The model itself is pluggable by design. The whole system is parameterized over a propose function, and a policy factory swaps the backend with a flag: local for Ollama, openai for any OpenAI-compatible endpoint including a hosted GLM, llm for Anthropic when teaching. As the code comment puts it, weights are swappable, the loop is the product. That single abstraction is what lets a customer run a 7B locally for the bulk of the work and route only the genuinely hard problems to a frontier model, with verification as the gate either way.
And every verified fix is appended to a corpus on disk, public-data only, never customer code. That corpus is the compounding asset: the more the system runs on public repositories, the better the training data for the next student model, without a single byte of customer code leaving the network.
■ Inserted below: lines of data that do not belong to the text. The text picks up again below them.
-- pv_equiv track=rewrite | github.com/JoseBlanca/seq_crumbs | crumbs/utils/seq_utils.py | get_uppercase_segments
-- ===== SOURCE A (Python) =====
-- import itertools
--
-- def get_uppercase_segments(string):
--     '''It detects the unmasked regions of a sequence
--
--     It returns a list of (start, end) tuples'''
--     start = 0
--     for is_upper, group in itertools.groupby(string, lambda x: x.isupper()):
--         group = list(group)
--         end = start + len(group) - 1
--         if is_upper:
--             yield start, end
--         start = end + 1
-- ===== SOURCE B (Python) =====
-- def get_uppercase_segments(string):
--     '''It detects the unmasked regions of a sequence
--
--     It returns a list of (start, end) tuples'''
--     in_run = False
--     run_start = 0
--     for i, char in enumerate(string):
--         if char.isupper():
--             if not in_run:
--                 run_start = i
--                 in_run = True
--         else:
--             if in_run:
--                 yield run_start, i - 1
--                 in_run = False
--     if in_run:
--         yield run_start, len(string) - 1
-- ===== Notes on version B (the rewrite author's own statement) =====
-- stated objective: idiomatic
-- what changed: Replaced the itertools.groupby pass that materialises each run as a list with a direct single index scan keeping an in_run flag and run_start, flushing the open run after the loop.
import Mathlib
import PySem

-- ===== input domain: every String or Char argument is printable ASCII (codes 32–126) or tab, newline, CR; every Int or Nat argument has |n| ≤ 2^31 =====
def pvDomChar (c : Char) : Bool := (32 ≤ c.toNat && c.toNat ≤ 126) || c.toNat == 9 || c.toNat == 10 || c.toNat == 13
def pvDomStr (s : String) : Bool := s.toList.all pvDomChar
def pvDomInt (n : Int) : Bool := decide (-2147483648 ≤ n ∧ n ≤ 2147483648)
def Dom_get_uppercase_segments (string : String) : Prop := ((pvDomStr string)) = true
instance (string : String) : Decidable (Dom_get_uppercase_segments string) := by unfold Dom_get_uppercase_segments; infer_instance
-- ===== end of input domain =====

-- B replaces the itertools.groupby pass (materialising each group) by a direct single
-- index scan keeping an 'in_run' flag and the run's start (objective: idiomatic/simpler).

-- ===== PORT A =====
-- itertools.groupby(string, isupper): successive runs of equal key, as (key, group) pairs
def pvGroupBy : List Char → List (Bool × List Char)
  | [] => []
  | c :: cs =>
    match pvGroupBy cs with
    | [] => [(PySem.Chars.isupper c, [c])]
    | (b, g) :: rest =>
      if PySem.Chars.isupper c = b then (b, c :: g) :: rest
      else (PySem.Chars.isupper c, [c]) :: (b, g) :: rest

-- the for-loop over the groups, carrying 'start'
def pvSegsA (start : Int) : List (Bool × List Char) → List (Int × Int)
  | [] => []
  | (is_upper, group) :: rest =>
    let «end» : Int := start + (group.length : Int) - 1
    (if is_upper then [(start, «end»)] else []) ++ pvSegsA («end» + 1) rest

def get_uppercase_segments (string : String) : List (Int × Int) :=
  pvSegsA 0 (pvGroupBy string.toList)

-- ===== PORT B =====
-- single scan with state (i, in_run, run_start); flush the open run at the end
def pvScanB : List Char → Int → Bool → Int → List (Int × Int)
  | [], i, in_run, run_start => if in_run then [(run_start, i - 1)] else []
  | c :: cs, i, in_run, run_start =>
    if PySem.Chars.isupper c then
      if in_run then pvScanB cs (i + 1) true run_start
      else pvScanB cs (i + 1) true i
    else
      if in_run then (run_start, i - 1) :: pvScanB cs (i + 1) false run_start
      else pvScanB cs (i + 1) false run_start

def get_uppercase_segments_alt (string : String) : List (Int × Int) :=
  pvScanB string.toList 0 false 0

-- ===== PRECONDITION & SPEC =====
def Spec_get_uppercase_segments (string : String) (out : List (Int × Int)) : Prop := out = get_uppercase_segments_alt string
instance (string : String) (out : List (Int × Int)) : Decidable (Spec_get_uppercase_segments string out) := by unfold Spec_get_uppercase_segments; infer_instance

-- ===== CLAIM (what is proved, stated in full; the proofs are below) =====
def Claim_equal_get_uppercase_segments : Prop := ∀ (string : String), Dom_get_uppercase_segments string → Spec_get_uppercase_segments string (get_uppercase_segments string)

-- ===== LEMMAS AND PROOFS =====

-- inside a run started at rs: what B still produces, expressed over A's groups
def pvConsume (rs i : Int) (gs : List (Bool × List Char)) : List (Int × Int) :=
  match gs with
  | (true, g) :: rest => (rs, i + (g.length : Int) - 1) :: pvSegsA (i + (g.length : Int)) rest
  | _ => (rs, i - 1) :: pvSegsA i gs

theorem pvScanB_eq (s : List Char) : ∀ (i rs : Int),
    pvScanB s i false rs = pvSegsA i (pvGroupBy s) ∧
    pvScanB s i true rs = pvConsume rs i (pvGroupBy s) := by
  induction s with
  | nil => intro i rs; simp [pvScanB, pvGroupBy, pvSegsA, pvConsume]
  | cons c cs ih =>
    intro i rs
    rcases h : pvGroupBy cs with _ | ⟨⟨b, g⟩, rest⟩ <;>
      by_cases hu : PySem.Chars.isupper c = true <;> constructor
    · have := (ih (i+1) i).2
      simp [pvConsume, h, pvSegsA] at this
      simp [pvScanB, pvGroupBy, h, hu, pvSegsA, this]
    · have := (ih (i+1) rs).2
      simp [pvConsume, h, pvSegsA] at this
      simp [pvScanB, pvGroupBy, h, hu, pvConsume, pvSegsA, this]
    · simp [pvScanB, pvGroupBy, h, hu, pvSegsA, (ih (i+1) rs).1]
    · simp [pvScanB, pvGroupBy, h, hu, pvConsume, pvSegsA, (ih (i+1) rs).1]
    · by_cases hb : b = true
      · subst hb
        have := (ih (i+1) i).2
        simp [pvConsume, h] at this
        simp [pvScanB, pvGroupBy, h, hu, pvSegsA, this]
        constructor <;> first | trivial | ring
      · simp only [Bool.not_eq_true] at hb; subst hb
        have := (ih (i+1) i).2
        simp [pvConsume, h, pvSegsA] at this
        simp [pvScanB, pvGroupBy, h, hu, pvSegsA, this]
    · by_cases hb : b = true
      · subst hb
        have := (ih (i+1) rs).2
        simp [pvConsume, h] at this
        simp [pvScanB, pvGroupBy, h, hu, pvConsume, pvSegsA, this]
        constructor <;> first | trivial | ring
      · simp only [Bool.not_eq_true] at hb; subst hb
        have := (ih (i+1) rs).2
        simp [pvConsume, h, pvSegsA] at this
        simp [pvScanB, pvGroupBy, h, hu, pvConsume, pvSegsA, this]
    · by_cases hb : b = true
      · subst hb
        have := (ih (i+1) rs).1
        simp [h, pvSegsA] at this
        simp [pvScanB, pvGroupBy, h, hu, pvSegsA, this]
      · simp only [Bool.not_eq_true] at hb; subst hb
        have := (ih (i+1) rs).1
        simp [h, pvSegsA] at this
        simp [pvScanB, pvGroupBy, h, hu, pvSegsA, this]
        congr 1; ring
    · by_cases hb : b = true
      · subst hb
        have := (ih (i+1) rs).1
        simp [h, pvSegsA] at this
        simp [pvScanB, pvGroupBy, h, hu, pvConsume, pvSegsA, this]
      · simp only [Bool.not_eq_true] at hb; subst hb
        have := (ih (i+1) rs).1
        simp [h, pvSegsA] at this
        simp [pvScanB, pvGroupBy, h, hu, pvConsume, pvSegsA, this]
        congr 1; ring

-- ===== VERDICT (by name: the statement is the Claim_ definition above) =====
theorem get_uppercase_segments_spec : Claim_equal_get_uppercase_segments := by
  intro s _
  unfold Spec_get_uppercase_segments get_uppercase_segments get_uppercase_segments_alt
  exact ((pvScanB_eq s.toList 0 0).1).symm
Being honest about where the models separate
I am wary of self-graded benchmarks, so let me be plain about the numbers. On a small graded suite of eleven tasks across three difficulty tiers, a local 3B and a local 7B both score 9 out of 11. Opus scores 11 out of 11. Both local models clear every easy and medium task and fail the same two hard ones: a full semantic-version comparison and an operator-precedence calculator. Those are reasoning tasks, not code-completion tasks, and 7B hits a ceiling on them that 14B does not meaningfully lift.
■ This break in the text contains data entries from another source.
-- pv_equiv track=rewrite | github.com/TarunShaji/GSC_QuickView | backend/src/device_visibility_analyzer.py | split_by_device
-- ===== SOURCE A (Python) =====
-- from typing import Any, Dict, List
--
-- def split_by_device(metrics: List[Dict[str, Any]]) -> Dict[str, List[Dict[str, Any]]]:
--     """Group raw metrics by device type"""
--     device_groups = {
--         'desktop': [],
--         'mobile': [],
--         'tablet': []
--     }
--
--     for metric in metrics:
--         device = metric.get('device', '').lower()
--         if device in device_groups:
--             device_groups[device].append(metric)
--
--     return device_groups
-- ===== SOURCE B (Python) =====
-- def split_by_device(metrics):
--     # Three independent filtering passes (one per fixed bucket) instead of one
--     # loop with a membership test into a mutable dict of lists.
--     return {d: [m for m in metrics if m.get('device', '').lower() == d]
--             for d in ('desktop', 'mobile', 'tablet')}
-- ===== Notes on version B (the rewrite author's own statement) =====
-- stated objective: alternative
-- what changed: Replaces the single pass that dispatches each metric into a mutable dict of three lists by a dict comprehension that filters the input once per fixed bucket (desktop/mobile/tablet), with no membership test and no mutation.
import Mathlib
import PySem

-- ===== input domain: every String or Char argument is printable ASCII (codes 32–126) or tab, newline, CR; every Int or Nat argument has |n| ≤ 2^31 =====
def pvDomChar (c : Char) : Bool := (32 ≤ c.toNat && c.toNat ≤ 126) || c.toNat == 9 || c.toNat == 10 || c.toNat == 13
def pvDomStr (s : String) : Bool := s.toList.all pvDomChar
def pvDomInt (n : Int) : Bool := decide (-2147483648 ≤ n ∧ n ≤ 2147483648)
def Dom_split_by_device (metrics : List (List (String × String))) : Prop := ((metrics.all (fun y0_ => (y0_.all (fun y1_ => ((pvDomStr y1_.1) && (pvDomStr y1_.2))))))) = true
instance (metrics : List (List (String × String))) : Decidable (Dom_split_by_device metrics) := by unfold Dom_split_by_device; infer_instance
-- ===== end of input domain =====

-- B replaces A's single dispatching pass into a mutable dict of lists by one
-- filtering pass per fixed bucket (alternative decomposition, same cost class).


-- ===== PORT A =====
-- metric.get('device', '').lower()  (shared verbatim subexpression of both Pythons)
def pvDevice (metric : List (String × String)) : String :=
  PySem.Str.lower ((PySem.Dict.mk metric).getD "device" "")

def split_by_device (metrics : List (List (String × String))) : List (String × List (List (String × String))) :=
  let device_groups : PySem.Dict String (List (List (String × String))) :=
    ((PySem.Dict.empty.insert "desktop" []).insert "mobile" []).insert "tablet" []
  (metrics.foldl (fun dg metric =>
      let device := pvDevice metric
      if dg.contains device then dg.modify device [] (fun l => l ++ [metric]) else dg)
    device_groups).items

-- ===== PORT B =====
def split_by_device_alt (metrics : List (List (String × String))) : List (String × List (List (String × String))) :=
  ["desktop", "mobile", "tablet"].map
    (fun d => (d, metrics.filter (fun m => pvDevice m == d)))

-- ===== PRECONDITION & SPEC =====
def Spec_split_by_device (metrics : List (List (String × String))) (out : List (String × List (List (String × String)))) : Prop := out = split_by_device_alt metrics
instance (metrics : List (List (String × String))) (out : List (String × List (List (String × String)))) : Decidable (Spec_split_by_device metrics out) := by unfold Spec_split_by_device; infer_instance

-- ===== CLAIM (what is proved, stated in full; the proofs are below) =====
def Claim_equal_split_by_device : Prop := ∀ (metrics : List (List (String × String))), Dom_split_by_device metrics → Spec_split_by_device metrics (split_by_device metrics)

-- ===== LEMMAS AND PROOFS =====

-- one step of A's loop on the three-bucket dict, as a dict literal
lemma step_eq (a b c : List (List (String × String))) (m : List (String × String)) :
    (if (PySem.Dict.mk [("desktop", a), ("mobile", b), ("tablet", c)]).contains (pvDevice m)
      then (PySem.Dict.mk [("desktop", a), ("mobile", b), ("tablet", c)]).modify (pvDevice m) [] (fun l => l ++ [m])
      else PySem.Dict.mk [("desktop", a), ("mobile", b), ("tablet", c)]) =
    PySem.Dict.mk [("desktop", if pvDevice m = "desktop" then a ++ [m] else a),
                   ("mobile", if pvDevice m = "mobile" then b ++ [m] else b),
                   ("tablet", if pvDevice m = "tablet" then c ++ [m] else c)] := by
  by_cases h1 : pvDevice m = "desktop" <;> by_cases h2 : pvDevice m = "mobile" <;>
    by_cases h3 : pvDevice m = "tablet" <;>
    simp_all [PySem.Dict.contains, PySem.Dict.modify, PySem.Dict.insert, PySem.Dict.getD,
      PySem.Dict.get?] <;>
    (rintro (h | h | h) <;> simp_all)

-- A's loop from any three-bucket state appends the per-bucket filters
lemma fold_items (metrics : List (List (String × String)))
    (a b c : List (List (String × String))) :
    (metrics.foldl (fun dg metric =>
        let device := pvDevice metric
        if PySem.Dict.contains dg device then dg.modify device [] (fun l => l ++ [metric]) else dg)
      (PySem.Dict.mk [("desktop", a), ("mobile", b), ("tablet", c)])).items =
    [("desktop", a ++ metrics.filter (fun m => pvDevice m == "desktop")),
     ("mobile", b ++ metrics.filter (fun m => pvDevice m == "mobile")),
     ("tablet", c ++ metrics.filter (fun m => pvDevice m == "tablet"))] := by
  induction metrics generalizing a b c with
  | nil => simp
  | cons m ms ih =>
    rw [List.foldl_cons]
    simp only []
    rw [step_eq, ih]
    simp only [List.filter_cons]
    by_cases h1 : pvDevice m = "desktop" <;> by_cases h2 : pvDevice m = "mobile" <;>
      by_cases h3 : pvDevice m = "tablet" <;> simp_all

-- ===== VERDICT (by name: the statement is the Claim_ definition above) =====
theorem split_by_device_spec : Claim_equal_split_by_device := by
  intro metrics _
  show split_by_device metrics = split_by_device_alt metrics
  unfold split_by_device split_by_device_alt
  rw [show ((PySem.Dict.empty.insert "desktop" ([] : List (List (String × String)))).insert "mobile" []).insert "tablet" [] =
      PySem.Dict.mk [("desktop", []), ("mobile", []), ("tablet", [])] from rfl]
  rw [fold_items]
  simp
That separation is the business case, not an embarrassment. A small local model handles the common, high-volume changes cheaply and privately, dependency bumps, off-by-one fixes, a guard clause in the wrong file. You route the genuinely hard reasoning to a frontier model when it is worth it. The engine is identical; only the model swaps, and nothing ships unless the tests pass.
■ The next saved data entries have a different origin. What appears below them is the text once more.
-- pv_equiv track=rewrite | github.com/kkarolis/cuddly-guacamole | server/main.py | _check_group_key_order
-- ===== SOURCE A (Python) =====
-- from typing import List, Optional, Any
-- from enum import Enum
-- import collections
-- import functools
--
-- class GroupByField(str, Enum):
--     # below must be ordered by "cardinality"
--     # lowest "cardinality" items first.
--     DIRECTION = "direction"
--     MUID = "muid"
--     YEAR = "year"
--     MONTH = "month"
--     DAY = "day"
--     DAY_OF_WEEK = "day_of_week"
--     HOUR = "hour"
--
-- GROUP_BY_FIELDS_CARDINALITY_ORDERED = collections.OrderedDict(
--     [(v, i) for i, v in enumerate(GroupByField)]
-- )
--
-- def _check_group_key_order(group_key: List[GroupByField]) -> bool:
--     group_key_cardinality_index_values = [
--         GROUP_BY_FIELDS_CARDINALITY_ORDERED[k] for k in group_key
--     ]
--     # check each element with previous one making sure it's increasing
--     is_correct_order, _ = functools.reduce(
--         (lambda x, y: (x[0] and y > x[1], y)),
--         group_key_cardinality_index_values,
--         (True, -1),
--     )
--     return is_correct_order
-- ===== SOURCE B (Python) =====
-- from typing import List
-- from enum import Enum
-- import collections
--
-- class GroupByField(str, Enum):
--     DIRECTION = "direction"
--     MUID = "muid"
--     YEAR = "year"
--     MONTH = "month"
--     DAY = "day"
--     DAY_OF_WEEK = "day_of_week"
--     HOUR = "hour"
--
-- GROUP_BY_FIELDS_CARDINALITY_ORDERED = collections.OrderedDict(
--     [(v, i) for i, v in enumerate(GroupByField)]
-- )
--
-- def _check_group_key_order(group_key):
--     vals = [GROUP_BY_FIELDS_CARDINALITY_ORDERED[k] for k in group_key]
--     # strictly increasing  <=>  equal to the sorted list of its distinct values
--     return vals == sorted(set(vals))
-- ===== Notes on version B (the rewrite author's own statement) =====
-- stated objective: alternative
-- what changed: Replaces the functools.reduce fold threading a (bool, previous-value) accumulator with a sort-based check: the mapped cardinality indices are strictly increasing iff the list equals sorted(set(vals)), so B deduplicates, sorts, and compares whole lists instead of scanning with an accumulator.
-- outside the precondition, e.g. on _check_group_key_order(['foo']): A raises KeyError, B raises KeyError
import Mathlib
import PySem

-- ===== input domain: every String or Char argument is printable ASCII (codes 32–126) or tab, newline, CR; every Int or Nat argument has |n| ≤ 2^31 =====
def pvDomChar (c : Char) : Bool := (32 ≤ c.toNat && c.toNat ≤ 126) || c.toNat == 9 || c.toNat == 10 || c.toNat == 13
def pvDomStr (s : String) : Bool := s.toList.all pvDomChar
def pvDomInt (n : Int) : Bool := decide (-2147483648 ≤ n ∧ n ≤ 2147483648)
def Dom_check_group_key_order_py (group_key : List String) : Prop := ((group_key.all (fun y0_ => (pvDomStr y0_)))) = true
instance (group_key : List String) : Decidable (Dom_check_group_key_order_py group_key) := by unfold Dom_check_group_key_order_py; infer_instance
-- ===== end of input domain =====

-- B replaces A's reduce-style fold threading a (bool, previous) accumulator by a sort-based
-- check: the index list is strictly increasing iff it equals sorted(set(vals)) (alternative algorithm).


-- ===== PORT A =====
-- GROUP_BY_FIELDS_CARDINALITY_ORDERED: the OrderedDict [(v, i) for i, v in enumerate(GroupByField)]
def pvCard : PySem.Dict String Int :=
  PySem.Dict.ofList [("direction", 0), ("muid", 1), ("year", 2), ("month", 3),
                     ("day", 4), ("day_of_week", 5), ("hour", 6)]

-- d[k]: KeyError (get? = none) is excluded by Pre_, so the default is never reached there
def pvLookup (k : String) : Int := (PySem.Dict.get? pvCard k).getD 0

def check_group_key_order_py (group_key : List String) : Bool :=
  let vals := group_key.map pvLookup
  (vals.foldl (fun x y => (x.1 && decide (y > x.2), y)) (true, (-1 : Int))).1

-- ===== PORT B =====
def check_group_key_order_py_alt (group_key : List String) : Bool :=
  let vals := group_key.map pvLookup
  -- vals == sorted(set(vals))
  vals == PySem.List.sorted (PySem.Set.ofList vals) (fun x => x) false

-- ===== PRECONDITION & SPEC =====
-- Pre_ excludes exactly the inputs where the dict lookup raises KeyError (in both A and B):
-- keys that are not one of the seven group-by field names.
def Pre_check_group_key_order_py (group_key : List String) : Prop :=
  ∀ k ∈ group_key, k ∈ ["direction", "muid", "year", "month", "day", "day_of_week", "hour"]
instance (group_key : List String) : Decidable (Pre_check_group_key_order_py group_key) := by
  unfold Pre_check_group_key_order_py; infer_instance

def pvWitness_check_group_key_order_py : List String := ["direction", "year", "hour"]

def Spec_check_group_key_order_py (group_key : List String) (out : Bool) : Prop := out = check_group_key_order_py_alt group_key
instance (group_key : List String) (out : Bool) : Decidable (Spec_check_group_key_order_py group_key out) := by unfold Spec_check_group_key_order_py; infer_instance

-- ===== CLAIM (what is proved, stated in full; the proofs are below) =====
def Claim_equal_check_group_key_order_py : Prop := ∀ (group_key : List String), Dom_check_group_key_order_py group_key → Pre_check_group_key_order_py group_key → Spec_check_group_key_order_py group_key (check_group_key_order_py group_key)

-- ===== LEMMAS AND PROOFS =====

-- "strictly increasing chain starting above p" — characterisation of A's fold
def pvChain : Int → List Int → Bool
  | _, [] => true
  | p, x :: t => decide (x > p) && pvChain x t

theorem pv_foldl_fst (l : List Int) : ∀ (b : Bool) (p : Int),
    (l.foldl (fun x y => (x.1 && decide (y > x.2), y)) (b, p)).1 = (b && pvChain p l) := by
  induction l with
  | nil => intro b p; simp [pvChain]
  | cons x t ih =>
      intro b p
      simp only [List.foldl_cons, pvChain, ih, Bool.and_assoc]

theorem pv_chain_lt (l : List Int) : ∀ (p : Int), pvChain p l = true → ∀ y ∈ l, p < y := by
  induction l with
  | nil => intro p _ y hy; simp at hy
  | cons x t ih =>
      intro p h y hy
      simp only [pvChain, Bool.and_eq_true, decide_eq_true_eq] at h
      rcases List.mem_cons.mp hy with rfl | hy
      · exact h.1
      · exact lt_trans h.1 (ih x h.2 y hy)

theorem pv_chain_pairwise (l : List Int) : ∀ (p : Int), pvChain p l = true → l.Pairwise (· < ·) := by
  induction l with
  | nil => intro p _; exact List.Pairwise.nil
  | cons x t ih =>
      intro p h
      simp only [pvChain, Bool.and_eq_true, decide_eq_true_eq] at h
      exact List.Pairwise.cons (pv_chain_lt t x h.2) (ih x h.2)

theorem pv_pairwise_chain (l : List Int) : ∀ (p : Int), (∀ x ∈ l, p < x) →
    l.Pairwise (· < ·) → pvChain p l = true := by
  induction l with
  | nil => intro p _ _; rfl
  | cons x t ih =>
      intro p hp hpw
      rcases List.pairwise_cons.mp hpw with ⟨hxt, hpw'⟩
      simp only [pvChain, Bool.and_eq_true, decide_eq_true_eq]
      exact ⟨hp x List.mem_cons_self, ih x hxt hpw'⟩

theorem pv_lookup_nonneg (k : String)
    (hk : k ∈ ["direction", "muid", "year", "month", "day", "day_of_week", "hour"]) :
    0 ≤ pvLookup k := by
  fin_cases hk <;> decide

-- ===== VERDICT (by name: the statement is the Claim_ definition above) =====
theorem check_group_key_order_py_spec : Claim_equal_check_group_key_order_py := by
  intro group_key _hdom hpre
  unfold Spec_check_group_key_order_py check_group_key_order_py check_group_key_order_py_alt
  set l := group_key.map pvLookup with hl
  have hnn : ∀ x ∈ l, (-1 : Int) < x := by
    intro x hx
    rcases List.mem_map.mp hx with ⟨k, hk, rfl⟩
    have := pv_lookup_nonneg k (hpre k hk)
    omega
  rw [pv_foldl_fst, Bool.true_and]
  rw [Bool.eq_iff_iff]
  simp only [beq_iff_eq]
  constructor
  · intro hc
    have hpw := pv_chain_pairwise l (-1) hc
    have hnd : l.Nodup := hpw.imp (fun h => ne_of_lt h)
    rw [PySem.Set.ofList_eq_self_of_nodup l hnd]
    exact (PySem.List.sorted_eq_of_perm_of_pairwise_lt l l (fun x => x) (List.Perm.refl l) hpw).symm
  · intro he
    have hpw : l.Pairwise (· < ·) := by
      rw [he]; exact PySem.List.sorted_ofList_pairwise_lt l
    exact pv_pairwise_chain l (-1) hnn hpw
I will also say plainly what is not done. The credible external number is SWE-bench Verified, real GitHub issues in per-instance Docker images scored by the official harness, and that scored run is the next milestone rather than a result I can quote yet. The self-authored tiers show the engine works and show where models separate; I do not dress them up as something they are not. There are 47 unit and integration tests and a handful of offline smoke checks gating all of this, runnable with no API key and no GPU.
What I took away from it
- Make the agent prove it, do not let it claim it. Running the real test suite as a hard gate is the single decision that turns a plausible-fix generator into something you can trust unattended.
- The harness is the capability. The same small model went from failing to converging because of fuzzy editing and a loop-breaker. Open models commoditize; the loop around them does not.
- Sovereignty is an architecture, not a promise. Keeping the frontier model in the training factory and shipping only the student means “your code never leaves” is a structural fact, not a pinky-swear.
- Verifier bugs are the scariest bugs. A stale-bytecode hazard that could certify a wrong fix as correct is worse than any normal failure, because it fails silently and convincingly.
The thread running through all of this is that the model is rarely the hard part. The boundary you run it inside, and the proof you demand before you believe it, are where the real work lives.